По следу Саламандры — страница 19 из 82

Черепа, образовывавшие купол, таращились пустыми глазницами и скалили зубы.

Восхитительное зрелище — для тех, кто понимает.

Лена приблизилась. Вблизи стало видно, что кости покрыты какой–то матовой, белой в серых мраморных прожилках, полупрозрачной глазурью. Все это вместе уже не было так страшно. Но было чудовищно омерзительно. Величественное дыхание смерти придавало этому капищу глубокий таинственный смысл.


Раздвинув свисающие кости, как посетители «Кабачка 13 стульев» занавес раздвигали на входе, Лена прошла под купол, заранее готовая увидеть там все что угодно. Она решительно настроилась пройти кошмар до конца, потому что остановиться на половине дороги означало бы всю оставшуюся жизнь мучиться неразрешимыми вопросами.

Под куполом оказалось круглое черное озеро. Только узенькая кромка, чуть более полуметра шириною, на которой Лена стояла, отделяла ее от чаши, наполненной водой.

По желобам выходившим из нижней части столбов, подпиравших купол, стекали струйки воды. Почти бесшумно они вливались в чашу.

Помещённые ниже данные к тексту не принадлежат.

-- pv_equiv track=rewrite | github.com/SirLeonardoFerreira/Atividades-ifpi | Atividade 01 - semana 08/questão5_semana8_atividade01.py | ler_numeros_c
-- ===== SOURCE A (Python) =====
-- def ler_numeros_c(num_a, num_b):
--     lista_numeros_c = []
--     num_aux_a = 0
--     num_aux_b = 1
--     for elemento_a in num_a:
--         lista_numeros_c.insert(num_aux_a, elemento_a)
--         num_aux_a += 2
--     for elemento_b in num_b:
--         lista_numeros_c.insert(num_aux_b, elemento_b)
--         num_aux_b += 2
--     return lista_numeros_c
-- ===== SOURCE B (Python) =====
-- from itertools import zip_longest
--
-- def ler_numeros_c(num_a, num_b):
--     sentinel = object()
--     result = []
--     for x, y in zip_longest(num_a, num_b, fillvalue=sentinel):
--         if x is not sentinel:
--             result.append(x)
--         if y is not sentinel:
--             result.append(y)
--     return result
-- ===== Notes on version B (the rewrite author's own statement) =====
-- stated objective: idiomatic
-- what changed: Replaces the two position-computing insert loops with a single pass over zip_longest pairs flattened in order, using a unique sentinel to skip padding.
import Mathlib
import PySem

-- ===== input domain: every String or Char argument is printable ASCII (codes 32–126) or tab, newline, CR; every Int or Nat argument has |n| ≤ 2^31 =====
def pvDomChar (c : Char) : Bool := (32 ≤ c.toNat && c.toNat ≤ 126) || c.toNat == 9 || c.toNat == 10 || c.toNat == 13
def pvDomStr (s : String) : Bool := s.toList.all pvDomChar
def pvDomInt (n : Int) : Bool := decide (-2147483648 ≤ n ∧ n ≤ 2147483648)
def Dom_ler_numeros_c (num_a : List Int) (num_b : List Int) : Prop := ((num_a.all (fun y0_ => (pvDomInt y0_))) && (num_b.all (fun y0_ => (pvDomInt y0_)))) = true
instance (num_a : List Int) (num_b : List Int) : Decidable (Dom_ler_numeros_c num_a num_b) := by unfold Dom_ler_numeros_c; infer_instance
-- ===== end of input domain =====

-- B interleaves the two lists in one linear pass over zip_longest pairs instead of
-- A's two loops inserting at computed positions (idiomatic; avoids quadratic insert).

-- ===== PORT A =====
-- first loop: insert elemento_a at num_aux_a (0,2,4,…); state = (lista, num_aux_a)
-- second loop: insert elemento_b at num_aux_b (1,3,5,…); state = (lista, num_aux_b)
def ler_numeros_c (num_a : List Int) (num_b : List Int) : List Int :=
  let s1 := num_a.foldl (fun (st : List Int × Int) e => (PySem.List.insert st.1 st.2 e, st.2 + 2)) ([], 0)
  let s2 := num_b.foldl (fun (st : List Int × Int) e => (PySem.List.insert st.1 st.2 e, st.2 + 2)) (s1.1, 1)
  s2.1

-- ===== PORT B =====
-- one pass over the zipped pairs: emit x then y, padding (the sentinel) is skipped,
-- i.e. once one side is exhausted the other side's tail follows unchanged
def pvZipFlatten : List Int → List Int → List Int
  | [], ys => ys
  | x :: xs, [] => x :: pvZipFlatten xs []
  | x :: xs, y :: ys => x :: y :: pvZipFlatten xs ys

def ler_numeros_c_alt (num_a : List Int) (num_b : List Int) : List Int :=
  pvZipFlatten num_a num_b

-- ===== PRECONDITION & SPEC =====
def Spec_ler_numeros_c (num_a : List Int) (num_b : List Int) (out : List Int) : Prop := out = ler_numeros_c_alt num_a num_b
instance (num_a : List Int) (num_b : List Int) (out : List Int) : Decidable (Spec_ler_numeros_c num_a num_b out) := by unfold Spec_ler_numeros_c; infer_instance

-- ===== CLAIM (what is proved, stated in full; the proofs are below) =====
def Claim_equal_ler_numeros_c : Prop := ∀ (num_a : List Int) (num_b : List Int), Dom_ler_numeros_c num_a num_b → Spec_ler_numeros_c num_a num_b (ler_numeros_c num_a num_b)

-- ===== LEMMAS AND PROOFS =====

-- Python's list.insert clamps: a position at or past the end appends.
theorem pv_insert_ge (xs : List Int) (p : Int) (v : Int) (h : (xs.length : Int) ≤ p) :
    PySem.List.insert xs p v = xs ++ [v] := by
  have h0 : ¬ p < 0 := by omega
  simp only [PySem.List.insert, PySem.List.sliceIndices]
  simp only [if_neg (by omega : ¬ (1:Int) < 0), h0]
  have hm : min p (xs.length : Int) = (xs.length : Int) := by omega
  simp [hm]

-- inserting in the middle: position = length of the prefix
theorem pv_insert_mid (pre suf : List Int) (v : Int) :
    PySem.List.insert (pre ++ suf) (pre.length : Int) v = pre ++ v :: suf := by
  rw [PySem.List.insert_natCast _ _ _ (by simp)]
  simp

-- loop 1 (and the tail of loop 2): every insert happens at a position ≥ the current
-- length, so the loop just appends its elements in order
theorem pv_loop_ge (l : List Int) (p : Int) (ys : List Int)
    (h : (l.length : Int) ≤ p) :
    (ys.foldl (fun (st : List Int × Int) e => (PySem.List.insert st.1 st.2 e, st.2 + 2)) (l, p)).1
      = l ++ ys := by
  induction ys generalizing l p with
  | nil => simp
  | cons y ys ih =>
    simp only [List.foldl_cons]
    rw [pv_insert_ge l p y h, ih (l ++ [y]) (p + 2) (by simp; omega)]
    simp

-- loop 2 invariant: list = pre ++ rest, position = pre.length + 1
theorem pv_loop_mid (ys : List Int) (pre rest : List Int) :
    (ys.foldl (fun (st : List Int × Int) e => (PySem.List.insert st.1 st.2 e, st.2 + 2))
        (pre ++ rest, (pre.length : Int) + 1)).1
      = pre ++ pvZipFlatten rest ys := by
  induction ys generalizing pre rest with
  | nil =>
    cases rest with
    | nil => simp [pvZipFlatten]
    | cons r rs =>
      simp only [List.foldl_nil]
      have : pvZipFlatten (r :: rs) [] = r :: pvZipFlatten rs [] := rfl
      rw [this]
      have h2 : pvZipFlatten rs ([] : List Int) = rs := by
        induction rs with
        | nil => rfl
        | cons a as iha => simp [pvZipFlatten, iha]
      simp [h2]
  | cons y ys ih =>
    cases rest with
    | nil =>
      simp only [List.foldl_cons, List.append_nil]
      rw [pv_insert_ge pre _ y (by omega)]
      rw [pv_loop_ge (pre ++ [y]) _ ys (by simp)]
      have h2 : pvZipFlatten ([] : List Int) (y :: ys) = y :: ys := rfl
      simp [h2]
    | cons r rs =>
      simp only [List.foldl_cons]
      have hpos : (pre.length : Int) + 1 = (((pre ++ [r]).length : Nat) : Int) := by simp
      rw [hpos, show (pre ++ r :: rs) = (pre ++ [r]) ++ rs by simp]
      rw [pv_insert_mid (pre ++ [r]) rs y]
      have : (pre ++ [r]) ++ y :: rs = (pre ++ [r, y]) ++ rs := by simp
      rw [this]
      have hlen : ((((pre ++ [r]).length : Nat) : Int) + 2) = ((pre ++ [r, y]).length : Int) + 1 := by
        simp; omega
      rw [hlen, ih (pre ++ [r, y]) rs]
      simp [pvZipFlatten]

-- ===== VERDICT (by name: the statement is the Claim_ definition above) =====
theorem ler_numeros_c_spec : Claim_equal_ler_numeros_c := by
  intro num_a num_b _
  unfold Spec_ler_numeros_c ler_numeros_c ler_numeros_c_alt
  have h1 := pv_loop_ge [] 0 num_a (by simp)
  simp only []
  rw [h1]
  have := pv_loop_mid num_b [] num_a
  simpa using this
-- pv_equiv track=rewrite | github.com/tachyonlabs/CodePath-Alumni-Professional-Interview-Prep-Course | interviewbit-arrays-find-permutation.py | findPerm
-- ===== SOURCE A (Python) =====
-- def findPerm(A, B):
--     """
--     Just walk through an array of size B increasing or decreasing numbers as necessary,
--     keeping track of the current largest and smallest numbers, and then make a pass
--     over the array adding (1 - smallest) to each number so they'll all be positive. I
--     would have gotten more points and a faster time except that InterviewBit kept
--     giving me a "Internal Error. We are working on fixing this issue ASAP" when I
--     would click Submit.
--     """
--     smallest = largest = 1
--     results = [1] * B
--     for i, c in enumerate(A):
--         if c == "I":
--             results[i + 1] = largest + 1
--             largest += 1
--         else:
--             results[i + 1] = smallest - 1
--             smallest -= 1
--
--     return [num + (1 - smallest) for num in results]
-- ===== SOURCE B (Python) =====
-- def findPerm(A, B):
--     # Backward traversal: precompute the totals, then walk A in reverse writing each
--     # slot's final value straight from suffix counts -- no running min/max and no
--     # normalization pass.
--     tI = sum(1 for c in A if c == "I")
--     d = len(A) - tI
--     out = [d + 1] * B
--     sI = sD = 0
--     for i, c in reversed(list(enumerate(A))):
--         if c == "I":
--             out[i + 1] = d + 1 + (tI - sI)
--             sI += 1
--         else:
--             out[i + 1] = 1 + sD
--             sD += 1
--     return out
-- ===== Notes on version B (the rewrite author's own statement) =====
-- stated objective: alternative
-- what changed: Replaces A's forward min/max-tracking simulation plus final normalization pass with a backward traversal that writes each slot's final value directly from precomputed totals and suffix counts.
import Mathlib
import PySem

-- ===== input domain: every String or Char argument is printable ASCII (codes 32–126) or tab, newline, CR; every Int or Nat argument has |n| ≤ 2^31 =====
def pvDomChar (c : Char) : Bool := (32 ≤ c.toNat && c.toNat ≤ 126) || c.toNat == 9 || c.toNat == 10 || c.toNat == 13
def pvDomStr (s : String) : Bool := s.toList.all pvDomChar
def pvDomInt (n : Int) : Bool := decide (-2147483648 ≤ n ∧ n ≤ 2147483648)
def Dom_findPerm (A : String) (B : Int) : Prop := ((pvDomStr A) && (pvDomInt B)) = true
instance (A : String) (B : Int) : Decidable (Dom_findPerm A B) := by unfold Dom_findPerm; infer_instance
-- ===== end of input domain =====

-- B replaces A's forward min/max-tracking simulation plus normalization pass by a
-- backward traversal writing final values straight from suffix counts (objective:
-- alternative, same cost).

-- ===== PORT A =====
-- loop body of A: state (smallest, largest, results)
def findPermStep (st : Int × Int × List Int) (p : Int × Char) : Int × Int × List Int :=
  if p.2 = 'I' then (st.1, st.2.1 + 1, PySem.List.pySetD st.2.2 (p.1 + 1) (st.2.1 + 1))
  else (st.1 - 1, st.2.1, PySem.List.pySetD st.2.2 (p.1 + 1) (st.1 - 1))

def findPerm (A : String) (B : Int) : List Int :=
  let st := (PySem.List.enumerate A.toList).foldl findPermStep (1, 1, List.replicate B.toNat 1)
  st.2.2.map (fun num => num + (1 - st.1))

-- ===== PORT B =====
-- loop body of B: state (sI, sD, out)
def findPermBStep (tI d : Int) (st : Int × Int × List Int) (p : Int × Char) : Int × Int × List Int :=
  if p.2 = 'I' then (st.1 + 1, st.2.1, PySem.List.pySetD st.2.2 (p.1 + 1) (d + 1 + (tI - st.1)))
  else (st.1, st.2.1 + 1, PySem.List.pySetD st.2.2 (p.1 + 1) (1 + st.2.1))

def findPerm_alt (A : String) (B : Int) : List Int :=
  let L := A.toList
  let tI : Int := L.foldl (fun acc c => if c = 'I' then acc + 1 else acc) 0
  let d : Int := (L.length : Int) - tI
  -- for i, c in reversed(list(enumerate(A)))
  ((PySem.List.enumerate L).reverse.foldl (findPermBStep tI d)
    (0, 0, List.replicate B.toNat (d + 1))).2.2

-- ===== PRECONDITION & SPEC =====
-- Pre_ excludes exactly the inputs on which A raises IndexError: a nonempty A
-- whose length is ≥ B (the loop writes at index len(A) ≥ B).  (B raises there too.)
def Pre_findPerm (A : String) (B : Int) : Prop := A.toList = [] ∨ (A.toList.length : Int) < B
instance (A : String) (B : Int) : Decidable (Pre_findPerm A B) := by unfold Pre_findPerm; infer_instance
def pvWitness_findPerm : String × Int := ("IDI", 4)
def Spec_findPerm (A : String) (B : Int) (out : List Int) : Prop := out = findPerm_alt A B
instance (A : String) (B : Int) (out : List Int) : Decidable (Spec_findPerm A B out) := by unfold Spec_findPerm; infer_instance

-- ===== CLAIM (what is proved, stated in full; the proofs are below) =====
def Claim_equal_findPerm : Prop := ∀ (A : String) (B : Int), Dom_findPerm A B → Pre_findPerm A B → Spec_findPerm A B (findPerm A B)

-- ===== LEMMAS AND PROOFS =====

-- the (unshifted) values A's loop writes at positions 1..n, as a list
def valsA : List Char → Int → Int → List Int
  | [], _, _ => []
  | c :: L, s, l =>
    if c = 'I' then (l + 1) :: valsA L s (l + 1) else (s - 1) :: valsA L (s - 1) l

-- the values B's backward loop writes, read front-to-back
def valsB (tI d : Int) : List Char → Int → Int → List Int
  | [], _, _ => []
  | c :: L, sI, sD =>
    (if c = 'I' then d + 1 + (tI - (sI + (L.count 'I' : Int)))
     else 1 + (sD + ((L.filter (fun x => x ≠ 'I')).length : Int))) :: valsB tI d L sI sD

-- setting the last element of a take: in-range update as an append
lemma set_take_concat (r : List Int) (k : Nat) (v : Int) (hk1 : k + 1 < r.length) :
    (r.take (k + 1 + 1)).set (k + 1) v = r.take (k + 1) ++ [v] := by
  have h2 : r.take (k + 1 + 1) = r.take (k + 1) ++ [r[k + 1]] := by
    rw [List.take_add_one, List.getElem?_eq_getElem hk1]
    rfl
  rw [h2, List.set_append]
  simp [Nat.min_eq_left hk1.le]

-- A's fold writes valsA consecutively at indices k+1 .. k+|L|
lemma foldA_results (L : List Char) (k : Nat) (s l : Int) (r : List Int)
    (hlen : k + 1 + L.length ≤ r.length) :
    ((PySem.List.enumerate L (k : Int)).foldl findPermStep (s, l, r)).2.2
      = r.take (k + 1) ++ valsA L s l ++ r.drop (k + 1 + L.length) := by
  induction L generalizing k s l r with
  | nil => simp [PySem.List.enumerate_nil, valsA]
  | cons c L ih =>
    rw [PySem.List.enumerate_cons]
    have hk1 : k + 1 < r.length := by simp at hlen; omega
    have hset : ∀ v : Int, PySem.List.pySetD r ((k : Int) + 1) v = r.set (k + 1) v := by
      intro v
      have : ((k : Int) + 1) = ((k + 1 : Nat) : Int) := by push_cast; ring
      rw [this, PySem.List.pySetD_natCast]
    have hcast : ((k : Int) + 1) = (((k + 1 : Nat)) : Int) := by push_cast; ring
    have htake : ∀ v : Int, (r.set (k + 1) v).take (k + 1 + 1) = r.take (k + 1) ++ [v] := by
      intro v
      rw [List.take_set]
      exact set_take_concat r k v hk1
    by_cases hc : c = 'I'
    · simp only [List.foldl_cons, findPermStep, hc, reduceIte, hset]
      rw [hcast, ih (k+1) s (l+1) _ (by simp; simp at hlen; omega)]
      rw [htake, List.drop_set_of_lt (by omega)]
      simp [valsA]
      omega
    · simp only [List.foldl_cons, findPermStep, hc, reduceIte, hset]
      rw [hcast, ih (k+1) (s-1) l _ (by simp; simp at hlen; omega)]
      rw [htake, List.drop_set_of_lt (by omega)]
      simp [valsA, hc]
      omega

-- the fold's `smallest` component counts the non-'I' characters
lemma fold_smallest (L : List (Int × Char)) (s l : Int) (r : List Int) :
    (L.foldl findPermStep (s, l, r)).1 =
      s - ((L.filter (fun p => p.2 ≠ 'I')).length : Int) := by
  induction L generalizing s l r with
  | nil => simp
  | cons p L ih =>
    by_cases hc : p.2 = 'I'
    · simp [findPermStep, hc, ih]
    · simp only [List.foldl_cons, findPermStep, if_neg hc, List.filter_cons,
        decide_eq_true_eq]
      rw [ih]
      simp [hc]
      omega

lemma filter_enum (xs : List Char) (s : Int) :
    ((PySem.List.enumerate xs s).filter (fun p => p.2 ≠ 'I')).length =
      (xs.filter (fun c => c ≠ 'I')).length := by
  rw [← List.countP_eq_length_filter, ← List.countP_eq_length_filter]
  conv_rhs => rw [← PySem.List.map_snd_enumerate xs s, List.countP_map]
  rfl

-- B's backward fold writes valsB consecutively at indices k+1 .. k+|L| and
-- advances the two counters by the totals of L
lemma foldB_results (tI d : Int) (L : List Char) (k : Nat) (sI sD : Int) (r : List Int)
    (hlen : k + 1 + L.length ≤ r.length) :
    (PySem.List.enumerate L (k : Int)).reverse.foldl (findPermBStep tI d) (sI, sD, r)
      = (sI + (L.count 'I' : Int),
         sD + ((L.filter (fun x => x ≠ 'I')).length : Int),
         r.take (k + 1) ++ valsB tI d L sI sD ++ r.drop (k + 1 + L.length)) := by
  induction L generalizing k r with
  | nil => simp [PySem.List.enumerate_nil, valsB]
  | cons c L ih =>
    rw [PySem.List.enumerate_cons, List.reverse_cons, List.foldl_append]
    have hk1 : k + 1 < r.length := by simp at hlen; omega
    have hcast : ((k : Int) + 1) = (((k + 1 : Nat)) : Int) := by push_cast; ring
    rw [hcast, ih (k+1) _ (by simp at hlen ⊢; omega)]
    have hset : ∀ (q : List Int) (v : Int),
        PySem.List.pySetD q ((k : Int) + 1) v = q.set (k + 1) v := by
      intro q v
      rw [hcast, PySem.List.pySetD_natCast]
    have htlen : (r.take (k + 1 + 1)).length = k + 1 + 1 := by
      simp
      omega
    have hsplice : ∀ v : Int,
        (r.take (k + 1 + 1) ++ (valsB tI d L sI sD ++ r.drop (k + 1 + 1 + L.length))).set
            (k + 1) v
          = r.take (k + 1) ++ (v :: valsB tI d L sI sD) ++ r.drop (k + 1 + (c :: L).length) := by
      intro v
      rw [List.set_append, if_pos (by rw [htlen]; omega), set_take_concat r k v hk1]
      simp [List.length_cons]
      omega
    by_cases hc : c = 'I'
    · simp only [List.foldl_cons, List.foldl_nil, findPermBStep, hc, reduceIte, hset,
        List.append_assoc]
      rw [hsplice]
      simp only [valsB, hc, reduceIte, List.count_cons, List.filter_cons]
      simp [List.append_assoc]
      ring
    · simp only [List.foldl_cons, List.foldl_nil, findPermBStep, hc, reduceIte, hset,
        List.append_assoc]
      rw [hsplice]
      simp only [valsB, hc, reduceIte, List.count_cons, List.filter_cons]
      simp [hc, List.append_assoc]
      ring

-- the bridge: shifting valsA by d gives valsB, under the prefix/suffix count invariants
lemma valsA_shift (tI d : Int) (L : List Char) (s l sI sD : Int)
    (hl : l = tI - sI - (L.count 'I' : Int) + 1)
    (hs : s = 1 - d + sD + ((L.filter (fun x => x ≠ 'I')).length : Int)) :
    (valsA L s l).map (· + d) = valsB tI d L sI sD := by
  induction L generalizing s l with
  | nil => simp [valsA, valsB]
  | cons c L ih =>
    rw [List.count_cons] at hl
    rw [List.filter_cons] at hs
    by_cases hc : c = 'I'
    · rw [if_pos (by simp [hc])] at hl
      rw [if_neg (by simp [hc])] at hs
      simp only [valsA, valsB, hc, reduceIte, List.map_cons]
      congr 1
      · push_cast at hl
        omega
      · exact ih s (l + 1) (by push_cast at hl ⊢; omega) hs
    · rw [if_neg (by simp [hc])] at hl
      rw [if_pos (by simp [hc])] at hs
      simp only [valsA, valsB, hc, reduceIte, List.map_cons]
      simp only [List.length_cons] at hs
      congr 1
      · push_cast at hs
        omega
      · exact ih (s - 1) l hl (by push_cast at hs ⊢; omega)

lemma count_foldl (L : List Char) :
    L.foldl (fun acc c => if c = 'I' then acc + 1 else acc) (0 : Int) = (L.count 'I' : Int) := by
  rw [PySem.List.foldl_ite_add_one]
  simp [List.count]
  exact List.countP_congr (fun c _ => by simp)

lemma filter_len_eq (L : List Char) :
    ((L.filter (fun x => x ≠ 'I')).length : Int) = (L.length : Int) - (L.count 'I' : Int) := by
  induction L with
  | nil => simp
  | cons c L ih =>
    rw [List.filter_cons, List.count_cons]
    by_cases hc : c = 'I'
    · rw [if_neg (by simp [hc]), if_pos (by simp [hc])]
      simp only [List.length_cons]
      push_cast at ih ⊢
      omega
    · rw [if_pos (by simp [hc]), if_neg (by simp [hc])]
      simp only [List.length_cons, List.length_cons]
      push_cast at ih ⊢
      omega

theorem findPerm_eq_alt (A : String) (B : Int) (hpre : Pre_findPerm A B) :
    findPerm A B = findPerm_alt A B := by
  unfold findPerm findPerm_alt
  simp only [count_foldl]
  set L := A.toList with hL
  set tI : Int := (L.count 'I' : Int) with htI
  set d : Int := (L.length : Int) - tI with hd
  have hcd : ((L.filter (fun x => x ≠ 'I')).length : Int) = d := by
    rw [filter_len_eq, hd]
  have hsm : ((PySem.List.enumerate L 0).foldl findPermStep
      (1, 1, List.replicate B.toNat 1)).1 = 1 - d := by
    rw [fold_smallest]
    have := filter_enum L 0
    rw [this, hcd]
  rcases hpre with hnil | hlt
  · -- A = "" : both folds are the identity, d = 0
    have hnil' : L = [] := by rw [hL]; exact hnil
    have htI0 : tI = 0 := by simp [htI, hnil']
    have hd0 : d = 0 := by simp [hd, hnil', htI0]
    simp [hnil', PySem.List.enumerate_nil, hd0, htI0]
  · -- |A| < B : all writes are in range
    simp only [← hL] at hlt
    have hn1 : L.length + 1 ≤ B.toNat := by omega
    have h1B : 1 ≤ B.toNat := by omega
    have hfoldA := foldA_results L 0 1 1 (List.replicate B.toNat 1) (by simp; omega)
    have hfoldB := foldB_results tI d L 0 0 0 (List.replicate B.toNat (d + 1)) (by simp; omega)
    simp only [Nat.cast_zero] at hfoldA hfoldB
    have hbridge : (valsA L 1 1).map (· + d) = valsB tI d L 0 0 := by
      refine valsA_shift tI d L 1 1 0 0 (by omega) (by rw [hcd]; ring)
    have hshift : (1 : Int) - (1 - d) = d := by ring
    rw [hsm, hfoldA, hfoldB, hshift]
    rw [List.map_append, List.map_append, hbridge]
    simp only [List.take_replicate, List.drop_replicate, List.map_replicate]
    simp [add_comm]

-- ===== VERDICT (by name: the statement is the Claim_ definition above) =====
theorem findPerm_spec : Claim_equal_findPerm := by
  intro A B _ hpre
  unfold Spec_findPerm
  exact findPerm_eq_alt A B hpre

Сверху свисало массивное паникадило, тоже собранное из человеческих костей. На тринадцати (Лена посчитала) черепах, образующих нижний ярус паникадила, были установлены массивные жирные свечи, дававшие немного мерцающего света. Блики блуждали на костях. Но вода в чаше была черной.


Призрак был здесь все это время, поняла Лена, едва увидев его.

Она повернулась туда, откуда чувствовала направленный на нее пытливый взгляд, и сразу наткнулась на фигуру в балахоне.

Призрак скользил по кромке чаши бесшумно и зловеще.

Он был в белом, и лицо его, белое, как кость, напоминало череп.

— Назовите ваш главный дом, — тихим шелестящим голосом сказал призрак.

— What? — не поняла Лена.

Произношение призрака более всего походило на произношение говорившего с нею друида. Те же тягучие гласные, разделяемые четкими согласными. Словно завывание ветра в горлышке кувшина, словно камешки, падающие на дно глиняной чаши…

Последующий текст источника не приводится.